### ACTIVITY
From the entries below, return only the lines starting at the one that contains "set w : List" and ending at the one that contains "rw [min_bsai_dist_py_alt, if_neg hnil]", exactly as they stand.

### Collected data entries

-- B's recursive halving on the slice a[lo:hi] lands on the same index as A's bisect loop
lemma locateGo_eq_bisectLeftGo (a : List Int) (x : Int) :
    ∀ (n lo hi : Nat), hi - lo ≤ n → lo ≤ hi → hi ≤ a.length →
    locateGo x ((a.drop lo).take (hi - lo)) + lo = bisectLeftGo a x lo hi := by
  intro n
  induction n with
  | zero =>
    intro lo hi hn hle hhi
    have : lo = hi := by omega
    subst this
    rw [bisectLeftGo, dif_neg (by omega)]
    simp [locateGo]
  | succ n ih =>
    intro lo hi hn hle hhi
    set seg := (a.drop lo).take (hi - lo) with hseg
    have hsl : seg.length = hi - lo := by
      rw [hseg]
      simp
      omega
    by_cases hlt : lo < hi
    · have hne : seg ≠ [] := by
        intro hnil
        rw [hnil] at hsl
        simp at hsl
        omega
      have hm : seg.length / 2 = (hi - lo) / 2 := by rw [hsl]
      have hmlt : (hi - lo) / 2 < hi - lo := by omega
      have hgm : seg.getD (seg.length / 2) 0 = a.getD (lo + (hi - lo) / 2) 0 := by
        rw [hm, hseg]
        rw [List.getD_eq_getElem _ 0 (by simp; omega),
            List.getD_eq_getElem _ 0 (by omega)]
        simp
      have hmid : (lo + hi) / 2 = lo + (hi - lo) / 2 := by omega
      rw [bisectLeftGo, dif_pos hlt, locateGo, dif_neg hne]
      simp only [hgm, hmid]
      by_cases hcmp : a.getD (lo + (hi - lo) / 2) 0 < x
      · rw [if_pos hcmp, if_pos hcmp]
        have hdrop : seg.drop (seg.length / 2 + 1) =
            (a.drop (lo + (hi - lo) / 2 + 1)).take (hi - (lo + (hi - lo) / 2 + 1)) := by
          rw [hm, hseg, List.drop_take, List.drop_drop]
          have e1 : hi - lo - ((hi - lo) / 2 + 1) = hi - (lo + (hi - lo) / 2 + 1) := by omega
          have e2 : lo + ((hi - lo) / 2 + 1) = lo + (hi - lo) / 2 + 1 := by omega
          rw [e1, e2]
        rw [hdrop]
        have := ih (lo + (hi - lo) / 2 + 1) hi (by omega) (by omega) hhi
        omega
      · rw [if_neg hcmp, if_neg hcmp]
        have htake : seg.take (seg.length / 2) =
            (a.drop lo).take ((lo + (hi - lo) / 2) - lo) := by
          rw [hm, hseg, List.take_take]
          have e3 : min ((hi - lo) / 2) (hi - lo) = lo + (hi - lo) / 2 - lo := by omega
          rw [e3]
        rw [htake]
        have := ih lo (lo + (hi - lo) / 2) (by omega) (by omega) (by omega)
        omega
    · have : lo = hi := by omega
      subst this
      rw [bisectLeftGo, dif_neg (by omega)]
      simp [hseg, locateGo]
-- membership in A's window-building fold
lemma mem_windowFold (pos : Int) (a : List Int) :
    ∀ (is acc : List Int) (d : Int),
    (d ∈ is.foldl
        (fun acc i =>
          if 0 ≤ i ∧ i < (a.length : Int) then
            acc ++ [|pos - a.getD i.toNat 0|]
          else acc) acc) ↔
    (d ∈ acc ∨ ∃ i ∈ is, (0 ≤ i ∧ i < (a.length : Int)) ∧ d = |pos - a.getD i.toNat 0|) := by
  intro is
  induction is with
  | nil => simp
  | cons i t ih =>
    intro acc d
    simp only [List.foldl, ih, List.mem_cons]
    split_ifs with hc
    · simp only [List.mem_append, List.mem_singleton]
      constructor
      · rintro (⟨hd' | hd'⟩ | ⟨j, hj, hcj, hdj⟩)
        · exact Or.inl hd'
        · exact Or.inr ⟨i, Or.inl rfl, hc, hd'⟩
        · exact Or.inr ⟨j, Or.inr hj, hcj, hdj⟩
      · rintro (hd' | ⟨j, (rfl | hj), hcj, hdj⟩)
        · exact Or.inl (Or.inl hd')
        · exact Or.inl (Or.inr hdj)
        · exact Or.inr ⟨j, hj, hcj, hdj⟩
    · constructor
      · rintro (hd' | ⟨j, hj, hcj, hdj⟩)
        · exact Or.inl hd'
        · exact Or.inr ⟨j, Or.inr hj, hcj, hdj⟩
      · rintro (hd' | ⟨j, (rfl | hj), hcj, hdj⟩)
        · exact Or.inl hd'
        · exact absurd hcj hc
        · exact Or.inr ⟨j, hj, hcj, hdj⟩

lemma foldl_min_le_init : ∀ (l : List Int) (b : Int), l.foldl min b ≤ b
  | [], _ => le_refl _
  | x :: t, b => le_trans (foldl_min_le_init t (min b x)) (min_le_left _ _)

lemma foldl_min_le_mem : ∀ (l : List Int) (b y : Int), y ∈ l → l.foldl min b ≤ y := by
  intro l
  induction l with
  | nil => intro b y h; cases h
  | cons x t ih =>
    intro b y h
    rcases List.mem_cons.mp h with h | h
    · subst h
      exact le_trans (foldl_min_le_init t (min b y)) (min_le_right _ _)
    · exact ih (min b x) y h

lemma foldl_min_eq_or_mem : ∀ (l : List Int) (b : Int), l.foldl min b = b ∨ l.foldl min b ∈ l := by
  intro l
  induction l with
  | nil => intro b; exact Or.inl rfl
  | cons x t ih =>
    intro b
    rcases ih (min b x) with h | h
    · rcases min_choice b x with hm | hm
      · exact Or.inl (by rw [List.foldl, h, hm])
      · exact Or.inr (by rw [List.foldl, h, hm]; exact List.mem_cons_self)
    · exact Or.inr (List.mem_cons_of_mem x h)

-- min over a nonempty cons (running-min loop) is ≤ every element
lemma foldl_min_le_of_mem_cons (d : Int) (r : List Int) (y : Int) (h : y ∈ d :: r) :
    r.foldl min d ≤ y := by
  rcases List.mem_cons.mp h with h | h
  · subst h; exact foldl_min_le_init r y
  · exact foldl_min_le_mem r d y h

-- ===== VERDICT (by name: the statement is the Claim_ definition above) =====
theorem min_bsai_dist_py_spec : Claim_equal_min_bsai_dist_py := by
  intro pos a _
  unfold Spec_min_bsai_dist_py
  by_cases hnil : a = []
  · rw [min_bsai_dist_py, if_pos hnil, min_bsai_dist_py_alt, if_pos hnil]
  · have hlen : 0 < a.length := List.length_pos_iff.mpr hnil
    set i := locateGo pos a with hidef
    have hloc : bisectLeftGo a pos 0 a.length = i := by
      have h := locateGo_eq_bisectLeftGo a pos a.length 0 a.length (by omega) (by omega) (le_refl _)
      simp at h
      omega
    have hile : i ≤ a.length := locateGo_le pos a
    -- the shared index window predicate
    set P : Int → Prop := fun d => ∃ j : Nat, i ≤ j + 1 ∧ j ≤ i + 1 ∧ j < a.length ∧
      d = |pos - a.getD j 0| with hP
    -- A's side
    set dists : List Int :=
      [(i : Int) - 1, (i : Int), (i : Int) + 1].foldl
        (fun acc v =>
          if 0 ≤ v ∧ v < (a.length : Int) then
            acc ++ [|pos - a.getD v.toNat 0|]
          else acc) [] with hdists
    have hA : min_bsai_dist_py pos a =
        match PySem.List.min? dists (fun y => y) with
        | some m => m
        | none => 999999 := by
      rw [min_bsai_dist_py, if_neg hnil]
      simp only [hloc, hdists]
    have hDmem : ∀ d, d ∈ dists ↔ P d := by
      intro d
      rw [hdists, mem_windowFold]
      simp only [List.mem_nil_iff, false_or, List.mem_cons]
      constructor
      · rintro ⟨v, (rfl | rfl | rfl | hv), ⟨hv0, hvl⟩, hdv⟩
        · exact ⟨((i : Int) - 1).toNat, by omega, by omega, by omega, hdv⟩
        · exact ⟨i, by omega, by omega, by omega, by simpa using hdv⟩
        · exact ⟨((i : Int) + 1).toNat, by omega, by omega, by omega, hdv⟩
        · cases hv
      · rintro ⟨j, h1, h2, h3, h4⟩
        refine ⟨(j : Int), ?_, ⟨by omega, by omega⟩, by simpa using h4⟩
        have : j + 1 = i ∨ j = i ∨ j = i + 1 := by omega
        rcases this with h | h | h
        · left; omega
        · right; left; omega
        · right; right; left; omega
    -- B's side
    set w : List Int := (a.drop (i - 1)).take ((i + 2) - (i - 1)) with hw
    have hB : min_bsai_dist_py_alt pos a =
        match PySem.List.min? (w.map (fun p => |pos - p|)) (fun v => v) with
        | some m => m
        | none => 999999 := by
      rw [min_bsai_dist_py_alt, if_neg hnil]
      have hmax : max 0 ((i : Int) - 1) = ((i - 1 : Nat) : Int) := by omega
      have h2 : (i : Int) + 2 = ((i + 2 : Nat) : Int) := by omega
      simp only [← hidef, hmax, h2, PySem.List.slice_natCast, ← hw]
    have hWmem : ∀ d, d ∈ w.map (fun p => |pos - p|) ↔ P d := by
      intro d
      rw [List.mem_map]
      constructor
      · rintro ⟨p, hp, rfl⟩
        obtain ⟨t, ht, hpt⟩ := List.mem_iff_getElem.mp hp
        have htl : t < w.length := ht
        have hwlen : w.length = min ((i + 2) - (i - 1)) (a.length - (i - 1)) := by
          rw [hw]; simp
        refine ⟨(i - 1) + t, by omega, by omega, by omega, ?_⟩
        have hgt : w[t] = a.getD ((i - 1) + t) 0 := take_drop_getElem a (i - 1) ((i + 2) - (i - 1)) t ht
        rw [← hpt, hgt]
      · rintro ⟨j, h1, h2, h3, h4⟩
        refine ⟨a.getD j 0, ?_, h4.symm⟩
        have hwlen : w.length = min ((i + 2) - (i - 1)) (a.length - (i - 1)) := by
          rw [hw]; simp
        refine List.mem_iff_getElem.mpr ⟨j - (i - 1), by omega, ?_⟩
        have hgt : w[j - (i - 1)]'(by omega) = a.getD ((i - 1) + (j - (i - 1))) 0 :=
          take_drop_getElem a (i - 1) ((i + 2) - (i - 1)) (j - (i - 1)) (by simp; omega)
        rw [hgt]
        congr 1
        omega
    -- both candidate lists are nonempty: the index min i (len-1) is in the window
    have hP0 : P (|pos - a.getD (min i (a.length - 1)) 0|) :=
      ⟨min i (a.length - 1), by omega, by omega, by omega, rfl⟩
    have hdne : dists ≠ [] := by
      intro hni
      have hmem := (hDmem _).mpr hP0
      rw [hni] at hmem
      cases hmem
    have hwne : w.map (fun p => |pos - p|) ≠ [] := by
      intro hni
      have hmem := (hWmem _).mpr hP0
      rw [hni] at hmem
      cases hmem
    obtain ⟨d, r, hdr⟩ := List.exists_cons_of_ne_nil hdne
    obtain ⟨e, s, hes⟩ := List.exists_cons_of_ne_nil hwne
    rw [hA, hB, hdr, hes, PySem.List.min?_id_cons, PySem.List.min?_id_cons]
    simp only []
    -- the two running minima agree: each value is a member of the other's list
    apply le_antisymm
    · have hmB : s.foldl min e ∈ d :: r := by
        rw [← hdr, hDmem, ← hWmem, hes]
        rcases foldl_min_eq_or_mem s e with hh | hh
        · rw [hh]; exact List.mem_cons_self
        · exact List.mem_cons_of_mem _ hh
      exact foldl_min_le_of_mem_cons d r _ hmB
    · have hmA : r.foldl min d ∈ e :: s := by
        rw [← hes, hWmem, ← hDmem, hdr]
        rcases foldl_min_eq_or_mem r d with hh | hh
        · rw [hh]; exact List.mem_cons_self
        · exact List.mem_cons_of_mem _ hh
      exact foldl_min_le_of_mem_cons e s _ hmA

### EXERCISE RESPONSE
    set w : List Int := (a.drop (i - 1)).take ((i + 2) - (i - 1)) with hw
    have hB : min_bsai_dist_py_alt pos a =
        match PySem.List.min? (w.map (fun p => |pos - p|)) (fun v => v) with
        | some m => m
        | none => 999999 := by
      rw [min_bsai_dist_py_alt, if_neg hnil]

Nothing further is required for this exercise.